--- REQUIREMENT ---
Search the data for the word "stated" and copy out every line that has it.

(Stored items)
Segment Open

-- pv_equiv track=rewrite | github.com/michaeldodman/speciality-insurance-pricing-algorithm | pricing_model_improved.py | front_load_list
-- ===== SOURCE A (Python) =====
-- def front_load_list(input_list: list[int], n: int) -> list[int]:
--     """
--     Generates a new list by front-loading values from the original list up to a specified limit.
--
--     Args:
--         input_list (list[int]): The original list of integers.
--         n (int): The limit for front-loading values.
--
--     Returns:
--         list[int]: The new list front-loaded up to the specified limit.
--     """
--     new_list = [0] * len(input_list)
--
--     total_added = 0
--     for i in range(len(input_list)):
--         while new_list[i] < input_list[i] and total_added < n:
--             new_list[i] += 1
--             total_added += 1
--
--     return new_list
-- ===== SOURCE B (Python) =====
-- def front_load_list(input_list: list[int], n: int) -> list[int]:
--     out = []
--     total = 0
--     for v in input_list:
--         take = min(v, n - total)
--         if take < 0:
--             take = 0
--         out.append(take)
--         total += take
--     return out
-- ===== Notes on version B (the rewrite author's own statement) =====
-- stated objective: simpler
-- what changed: Replaced the per-unit inner while loop over a preallocated zero list by a single pass that assigns each element min(value, remaining budget) clamped at 0 and advances the running total.
import Mathlib
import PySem

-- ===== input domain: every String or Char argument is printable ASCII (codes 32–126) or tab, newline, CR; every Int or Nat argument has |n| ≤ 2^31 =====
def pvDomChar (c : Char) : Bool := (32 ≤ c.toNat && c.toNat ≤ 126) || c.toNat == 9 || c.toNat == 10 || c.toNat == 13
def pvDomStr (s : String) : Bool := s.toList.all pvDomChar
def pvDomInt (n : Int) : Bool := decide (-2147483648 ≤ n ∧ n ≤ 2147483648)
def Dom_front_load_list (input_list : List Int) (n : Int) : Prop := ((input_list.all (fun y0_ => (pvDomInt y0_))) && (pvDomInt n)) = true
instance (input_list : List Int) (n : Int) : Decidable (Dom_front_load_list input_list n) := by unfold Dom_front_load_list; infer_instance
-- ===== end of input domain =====

-- B replaces A's per-unit inner while loop by one pass assigning min(value, remaining budget) clamped at 0: simpler, no unit-by-unit counting.


-- ===== PORT A =====
-- inner 'while new_list[i] < input_list[i] and total_added < n' loop:
-- returns (final new_list[i], final total_added)
def flA_inner (v cur total n : Int) : Int × Int :=
  if h : cur < v ∧ total < n then flA_inner v (cur + 1) (total + 1) n
  else (cur, total)
termination_by (v - cur).toNat
decreasing_by omega

-- the for-loop over indices; new_list[i] is 0 before iteration i and untouched after,
-- so the state is the processed prefix plus total_added
def flA_go (l : List Int) (total n : Int) : List Int :=
  match l with
  | [] => []
  | v :: rest =>
    let p := flA_inner v 0 total n
    p.1 :: flA_go rest p.2 n

def front_load_list (input_list : List Int) (n : Int) : List Int :=
  flA_go input_list 0 n

-- ===== PORT B =====
def flB_go (l : List Int) (total n : Int) : List Int :=
  match l with
  | [] => []
  | v :: rest =>
    let t0 := min v (n - total)
    let take := if t0 < 0 then 0 else t0
    take :: flB_go rest (total + take) n

def front_load_list_alt (input_list : List Int) (n : Int) : List Int :=
  flB_go input_list 0 n

-- ===== PRECONDITION & SPEC =====
def Spec_front_load_list (input_list : List Int) (n : Int) (out : List Int) : Prop := out = front_load_list_alt input_list n
instance (input_list : List Int) (n : Int) (out : List Int) : Decidable (Spec_front_load_list input_list n out) := by unfold Spec_front_load_list; infer_instance

-- ===== CLAIM (what is proved, stated in full; the proofs are below) =====
def Claim_equal_front_load_list : Prop := ∀ (input_list : List Int) (n : Int), Dom_front_load_list input_list n → Spec_front_load_list input_list n (front_load_list input_list n)

-- ===== LEMMAS AND PROOFS =====

-- the inner while loop adds exactly d = max 0 (min (v - cur) (n - total)) units
theorem flA_inner_eq (v cur total n : Int) :
    flA_inner v cur total n =
      (cur + max 0 (min (v - cur) (n - total)), total + max 0 (min (v - cur) (n - total))) := by
  generalize hk : (v - cur).toNat = k
  induction k generalizing cur total with
  | zero =>
    rw [flA_inner]
    split
    · omega
    · simp only [Prod.mk.injEq]; omega
  | succ k ih =>
    rw [flA_inner]
    split
    · rw [ih (cur + 1) (total + 1) (by omega)]
      simp only [Prod.mk.injEq]; omega
    · simp only [Prod.mk.injEq]; omega

theorem flA_go_eq (l : List Int) (total n : Int) : flA_go l total n = flB_go l total n := by
  induction l generalizing total with
  | nil => rfl
  | cons v rest ih =>
    simp only [flA_go, flB_go, flA_inner_eq]
    rw [ih]
    have h1 : 0 + max 0 (min (v - 0) (n - total)) = (if min v (n - total) < 0 then 0 else min v (n - total)) := by omega
    have h2 : total + max 0 (min (v - 0) (n - total)) = total + (if min v (n - total) < 0 then 0 else min v (n - total)) := by omega
    rw [h1, h2]

-- ===== VERDICT (by name: the statement is the Claim_ definition above) =====
theorem front_load_list_spec : Claim_equal_front_load_list := by
  intro l n _
  unfold Spec_front_load_list front_load_list front_load_list_alt
  exact flA_go_eq l 0 n
-- pv_equiv track=rewrite | github.com/peterhil/serpent | src/serpent/stats.py | pulse_repetition_intervals
-- ===== SOURCE A (Python) =====
-- from collections import Counter, OrderedDict, defaultdict
-- from collections.abc import Callable, Iterable, Sequence
--
-- def pulse_repetition_intervals(data: Iterable[str]):
-- 	"""Pulse repetition intervals for each symbol of data.
--
-- 	See: https://en.wikipedia.org/wiki/Pulse_width
-- 	"""
-- 	last = OrderedDict()
-- 	stat = defaultdict(list)
-- 	max_length = 0
--
-- 	for index, sym in enumerate(data):
-- 		previous = last.get(sym, 0)
-- 		last[sym] = index
-- 		run = index - previous
-- 		max_length = max(run, max_length)
-- 		stat[sym].append(run)
--
-- 	return stat, max_length
-- ===== SOURCE B (Python) =====
-- from collections import defaultdict
--
-- def pulse_repetition_intervals(data):
-- 	"""Pulse repetition intervals for each symbol of data.
--
-- 	Two-pass version: index all occurrence positions per symbol, then take
-- 	consecutive differences (with a virtual predecessor at 0).
-- 	"""
-- 	positions = defaultdict(list)
-- 	for index, sym in enumerate(data):
-- 		positions[sym].append(index)
--
-- 	stat = defaultdict(list)
-- 	for sym, pos in positions.items():
-- 		stat[sym] = [p - q for p, q in zip(pos, [0] + pos)]
--
-- 	max_length = 0
-- 	for intervals in stat.values():
-- 		for run in intervals:
-- 			max_length = max(max_length, run)
--
-- 	return stat, max_length
-- ===== Notes on version B (the rewrite author's own statement) =====
-- stated objective: alternative
-- what changed: Replaces A's single stateful pass (a last-seen dict updated element by element with a running max) by two passes: first group all occurrence indices per symbol into a position table, then compute each symbol's intervals as consecutive differences of its positions with a virtual predecessor at 0, taking the maximum over the grouped interval lists.
import Mathlib
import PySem

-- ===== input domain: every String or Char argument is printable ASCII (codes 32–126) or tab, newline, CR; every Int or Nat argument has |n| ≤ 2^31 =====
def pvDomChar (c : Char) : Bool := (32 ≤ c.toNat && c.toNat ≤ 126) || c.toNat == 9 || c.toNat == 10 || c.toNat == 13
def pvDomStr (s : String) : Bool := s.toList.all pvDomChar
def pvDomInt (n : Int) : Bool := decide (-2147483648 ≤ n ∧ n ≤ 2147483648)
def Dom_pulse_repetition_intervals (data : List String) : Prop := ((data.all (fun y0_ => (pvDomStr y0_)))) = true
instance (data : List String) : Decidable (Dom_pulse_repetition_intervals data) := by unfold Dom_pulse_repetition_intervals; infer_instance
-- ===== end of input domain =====

-- B replaces A's single stateful pass (last-seen dict updated per element) by two passes:
-- first group all occurrence indices per symbol, then take consecutive differences with a
-- virtual predecessor at 0; objective: alternative decomposition, same cost.

-- ===== PORT A =====
-- one step of A's loop: state = (last, stat, max_length), element = (index, sym)
def pviAStep (st : (PySem.Dict String Int) × (PySem.Dict String (List Int)) × Int)
    (p : Int × String) : (PySem.Dict String Int) × (PySem.Dict String (List Int)) × Int :=
  let previous := st.1.getD p.2 0
  let run := p.1 - previous
  (st.1.insert p.2 p.1, st.2.1.modify p.2 [] (fun l => l ++ [run]), max run st.2.2)

def pulse_repetition_intervals (data : List String) : (List (String × List Int)) × Int :=
  let st := (PySem.List.enumerate data 0).foldl pviAStep (PySem.Dict.empty, PySem.Dict.empty, 0)
  (st.2.1.items, st.2.2)

-- ===== PORT B =====
-- [p - q for p, q in zip(pos, [0] + pos)]  (zip truncates at the shorter list)
def pviDiffs (pos : List Int) : List Int := List.zipWith (fun p q => p - q) pos (0 :: pos)

def pulse_repetition_intervals_alt (data : List String) : (List (String × List Int)) × Int :=
  let positions := (PySem.List.enumerate data 0).foldl
    (fun d (p : Int × String) => d.modify p.2 [] (fun l => l ++ [p.1])) PySem.Dict.empty
  let items := positions.items.map (fun q => (q.1, pviDiffs q.2))
  let maxl := items.foldl (fun m q => q.2.foldl max m) 0
  (items, maxl)

-- ===== PRECONDITION & SPEC =====
def Spec_pulse_repetition_intervals (data : List String) (out : (List (String × List Int)) × Int) : Prop := out = pulse_repetition_intervals_alt data
instance (data : List String) (out : (List (String × List Int)) × Int) : Decidable (Spec_pulse_repetition_intervals data out) := by unfold Spec_pulse_repetition_intervals; infer_instance

-- ===== CLAIM (what is proved, stated in full; the proofs are below) =====
def Claim_equal_pulse_repetition_intervals : Prop := ∀ (data : List String), Dom_pulse_repetition_intervals data → Spec_pulse_repetition_intervals data (pulse_repetition_intervals data)

-- ===== LEMMAS AND PROOFS =====

-- proof-side abbreviations
def pviMap (L : List (String × List Int)) : List (String × List Int) :=
  L.map (fun q => (q.1, pviDiffs q.2))
def pviNStep (m : Int) (q : String × List Int) : Int := (pviDiffs q.2).foldl max m

lemma pviDiffs_aux (i : Int) : ∀ (l : List Int) (c : Int),
    List.zipWith (fun p q => p - q) (l ++ [i]) (c :: (l ++ [i]))
      = List.zipWith (fun p q => p - q) l (c :: l) ++ [i - l.getLastD c] := by
  intro l
  induction l with
  | nil => intro c; simp
  | cons a l ih =>
    intro c
    simp only [List.cons_append, List.zipWith_cons_cons, ih a, List.getLastD_cons]

lemma pviDiffs_append (pos : List Int) (i : Int) :
    pviDiffs (pos ++ [i]) = pviDiffs pos ++ [i - pos.getLastD 0] := by
  simpa [pviDiffs] using pviDiffs_aux i pos 0

lemma pviGet?_map (L : List (String × List Int)) (x : String) :
    (PySem.Dict.mk (pviMap L)).get? x = Option.map pviDiffs ((PySem.Dict.mk L).get? x) := by
  simp [PySem.Dict.get?, pviMap, List.find?_map, Function.comp_def, Option.map_map]

lemma pviGetD_map (L : List (String × List Int)) (x : String) :
    (PySem.Dict.mk (pviMap L)).getD x [] = pviDiffs ((PySem.Dict.mk L).getD x []) := by
  simp only [PySem.Dict.getD, pviGet?_map]
  cases (PySem.Dict.mk L).get? x with
  | none => simp [pviDiffs]
  | some v => simp

lemma pviContains_map (L : List (String × List Int)) (x : String) :
    (PySem.Dict.mk (pviMap L)).contains x = (PySem.Dict.mk L).contains x := by
  simp [PySem.Dict.contains, pviMap, List.any_map, Function.comp_def]

-- (A) the stat dict is always the diffs-image of the positions dict
lemma pviModify_map (P : PySem.Dict String (List Int)) (x : String) (i : Int) :
    (PySem.Dict.mk (pviMap P.items)).modify x [] (fun l => l ++ [i - (P.getD x []).getLastD 0])
      = PySem.Dict.mk (pviMap ((P.modify x [] (fun l => l ++ [i])).items)) := by
  have hc := pviContains_map P.items x
  by_cases h : P.contains x = true
  · simp only [PySem.Dict.modify, PySem.Dict.insert, hc, h, if_pos, pviGetD_map]
    simp only [pviMap, List.map_map]
    congr 1
    apply List.map_congr_left
    intro p _
    by_cases hp : p.1 = x
    · have hgetD : ({ items := P.items } : PySem.Dict String (List Int)).getD x [] = P.getD x [] := rfl
      simp [hp, hgetD, pviDiffs_append, List.getLastD_eq_getLast?]
    · simp [hp]
  · have h' : P.contains x = false := by simpa using h
    simp only [PySem.Dict.modify, PySem.Dict.insert, hc, h', Bool.false_eq_true, if_neg,
      pviGetD_map, PySem.Dict.getD_of_not_contains _ _ h', not_false_iff]
    simp [pviMap, pviDiffs]

lemma pviFoldlMax_max (l : List Int) : ∀ (c m : Int),
    l.foldl max (max c m) = max c (l.foldl max m) := by
  induction l with
  | nil => intro c m; simp
  | cons a l ih =>
    intro c m
    simp only [List.foldl_cons]
    rw [show max (max c m) a = max c (max m a) by omega, ih]

lemma pviFoldlN_max (L : List (String × List Int)) : ∀ (c m : Int),
    L.foldl pviNStep (max c m) = max c (L.foldl pviNStep m) := by
  induction L with
  | nil => intro c m; simp
  | cons q L ih =>
    intro c m
    simp only [List.foldl_cons, pviNStep, pviFoldlMax_max]
    rw [ih]

lemma pviDecomp (x : String) : ∀ (L : List (String × List Int)),
    (L.map (·.1)).Nodup → L.any (fun p => p.1 == x) = true →
    ∃ L₁ pos₀ L₂, L = L₁ ++ (x, pos₀) :: L₂ ∧ (∀ p ∈ L₁, (p.1 == x) = false) ∧
      (∀ p ∈ L₂, (p.1 == x) = false) := by
  intro L
  induction L with
  | nil => intro _ h; simp at h
  | cons p L ih =>
    intro hnd hany
    by_cases hp : p.1 = x
    · refine ⟨[], p.2, L, ?_, by simp, ?_⟩
      · simp [← hp]
      · intro q hq
        have : p.1 ∉ L.map (·.1) := (List.nodup_cons.mp hnd).1
        have hqx : q.1 ∈ L.map (·.1) := List.mem_map_of_mem hq
        simp only [beq_eq_false_iff_ne, ne_eq]
        intro hEq; exact this (by rw [hp, ← hEq]; exact hqx)
    · have hany' : L.any (fun p => p.1 == x) = true := by
        simp only [List.any_cons] at hany
        rcases Bool.or_eq_true_iff.mp hany with h | h
        · exact absurd (by simpa using h) hp
        · exact h
      obtain ⟨L₁, pos₀, L₂, hL, h₁, h₂⟩ := ih (List.nodup_cons.mp hnd).2 hany'
      exact ⟨p :: L₁, pos₀, L₂, by simp [hL], by
        intro q hq
        rcases List.mem_cons.mp hq with rfl | hq
        · simpa using hp
        · exact h₁ q hq, h₂⟩

-- (B) one modify step changes the grouped maximum exactly as A's running max does
lemma pviNmax_modify (P : PySem.Dict String (List Int)) (x : String) (i : Int)
    (hnd : P.keys.Nodup) :
    ((P.modify x [] (fun l => l ++ [i])).items).foldl pviNStep 0
      = max (i - (P.getD x []).getLastD 0) (P.items.foldl pviNStep 0) := by
  by_cases h : P.contains x = true
  · obtain ⟨L₁, pos₀, L₂, hL, h₁, h₂⟩ := pviDecomp x P.items hnd (by
      simpa [PySem.Dict.contains] using h)
    have hget : P.getD x [] = pos₀ := by
      have hfind₁ : L₁.find? (fun p => p.1 == x) = none :=
        List.find?_eq_none.mpr (by intro q hq; simp [h₁ q hq])
      simp [PySem.Dict.getD, PySem.Dict.get?, hL, List.find?_append, hfind₁]
    have hmap₁ : L₁.map (fun p => if (p.1 == x) = true then (x, pos₀ ++ [i]) else p) = L₁ := by
      conv_rhs => rw [← List.map_id L₁]
      exact List.map_congr_left (fun q hq => by simp [h₁ q hq])
    have hmap₂ : L₂.map (fun p => if (p.1 == x) = true then (x, pos₀ ++ [i]) else p) = L₂ := by
      conv_rhs => rw [← List.map_id L₂]
      exact List.map_congr_left (fun q hq => by simp [h₂ q hq])
    have hitems : (P.modify x [] (fun l => l ++ [i])).items
        = L₁ ++ (x, pos₀ ++ [i]) :: L₂ := by
      simp only [PySem.Dict.modify]
      rw [PySem.Dict.items_insert_of_contains _ _ h, hget, hL, List.map_append, List.map_cons,
        hmap₁, hmap₂]
      simp
    rw [hitems, hget, hL]
    simp only [List.foldl_append, List.foldl_cons]
    have hstep : ∀ m : Int, pviNStep m (x, pos₀ ++ [i])
        = max (i - pos₀.getLastD 0) (pviNStep m (x, pos₀)) := by
      intro m
      simp only [pviNStep, pviDiffs_append, List.foldl_append, List.foldl_cons, List.foldl_nil]
      omega
    rw [hstep, pviFoldlN_max]
  · have h' : P.contains x = false := by simpa using h
    have hitems : (P.modify x [] (fun l => l ++ [i])).items = P.items ++ [(x, [i])] := by
      simp [PySem.Dict.modify, PySem.Dict.insert, h', PySem.Dict.getD_of_not_contains _ _ h']
    rw [hitems, PySem.Dict.getD_of_not_contains _ _ h']
    simp only [List.foldl_append, List.foldl_cons, List.foldl_nil, pviNStep]
    have : pviDiffs [i] = [i] := by simp [pviDiffs]
    rw [this]
    simp only [List.foldl_cons, List.foldl_nil, List.getLastD]
    omega

-- (C) the last-seen dict always holds the last recorded position (or 0)
lemma pviLast_step (P : PySem.Dict String (List Int)) (last : PySem.Dict String Int)
    (h1 : ∀ s, last.getD s 0 = (P.getD s []).getLastD 0) (x : String) (i : Int) :
    ∀ s, (last.insert x i).getD s 0
      = ((P.modify x [] (fun l => l ++ [i])).getD s []).getLastD 0 := by
  intro s
  by_cases h : s = x
  · subst h; simp
  · simp [PySem.Dict.getD_insert, PySem.Dict.getD_modify, h, h1 s]

lemma pviNodup_step (P : PySem.Dict String (List Int)) (hnd : P.keys.Nodup) (x : String)
    (i : Int) : (P.modify x [] (fun l => l ++ [i])).keys.Nodup := by
  simp only [PySem.Dict.modify]
  exact PySem.Dict.nodup_keys_insert _ _ _ hnd

-- main loop invariant: A's (stat, max) state is the diffs-image of B's positions dict
lemma pviMain : ∀ (l : List String) (i : Int) (last : PySem.Dict String Int)
    (P : PySem.Dict String (List Int)),
    (∀ s, last.getD s 0 = (P.getD s []).getLastD 0) → P.keys.Nodup →
    ((PySem.List.enumerate l i).foldl pviAStep
        (last, PySem.Dict.mk (pviMap P.items), P.items.foldl pviNStep 0)).2
      = (PySem.Dict.mk (pviMap (((PySem.List.enumerate l i).foldl
            (fun d (p : Int × String) => d.modify p.2 [] (fun l => l ++ [p.1])) P).items)),
         (((PySem.List.enumerate l i).foldl
            (fun d (p : Int × String) => d.modify p.2 [] (fun l => l ++ [p.1])) P).items).foldl
           pviNStep 0) := by
  intro l
  induction l with
  | nil => intro i last P _ _; simp [PySem.List.enumerate_nil]
  | cons x xs ih =>
    intro i last P h1 hnd
    rw [PySem.List.enumerate_cons]
    simp only [List.foldl_cons]
    have hstep : pviAStep (last, PySem.Dict.mk (pviMap P.items), P.items.foldl pviNStep 0) (i, x)
        = (last.insert x i,
           PySem.Dict.mk (pviMap ((P.modify x [] (fun l => l ++ [i])).items)),
           ((P.modify x [] (fun l => l ++ [i])).items).foldl pviNStep 0) := by
      simp only [pviAStep, h1 x]
      rw [pviModify_map, pviNmax_modify P x i hnd]
    rw [hstep]
    exact ih (i + 1) (last.insert x i) (P.modify x [] (fun l => l ++ [i]))
      (pviLast_step P last h1 x i) (pviNodup_step P hnd x i)

-- ===== VERDICT (by name: the statement is the Claim_ definition above) =====
theorem pulse_repetition_intervals_spec : Claim_equal_pulse_repetition_intervals := by
  intro data _
  unfold Spec_pulse_repetition_intervals
  have h := pviMain data 0 PySem.Dict.empty PySem.Dict.empty
    (by intro s; simp [PySem.Dict.empty]; rfl)
    PySem.Dict.nodup_keys_empty
  simp only [pulse_repetition_intervals, pulse_repetition_intervals_alt]
  have hempty : PySem.Dict.mk (pviMap (PySem.Dict.empty (κ := String) (ν := List Int)).items)
      = PySem.Dict.empty := rfl
  have hempty2 : ((PySem.Dict.empty (κ := String) (ν := List Int)).items).foldl pviNStep 0 = 0 := rfl
  rw [hempty, hempty2] at h
  rw [h]
  simp only [pviMap, List.foldl_map]
  rfl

Segment Closed

--- RESULT BELOW ---
-- stated objective: simpler
-- ===== CLAIM (what is proved, stated in full; the proofs are below) =====
-- stated objective: alternative
-- ===== CLAIM (what is proved, stated in full; the proofs are below) =====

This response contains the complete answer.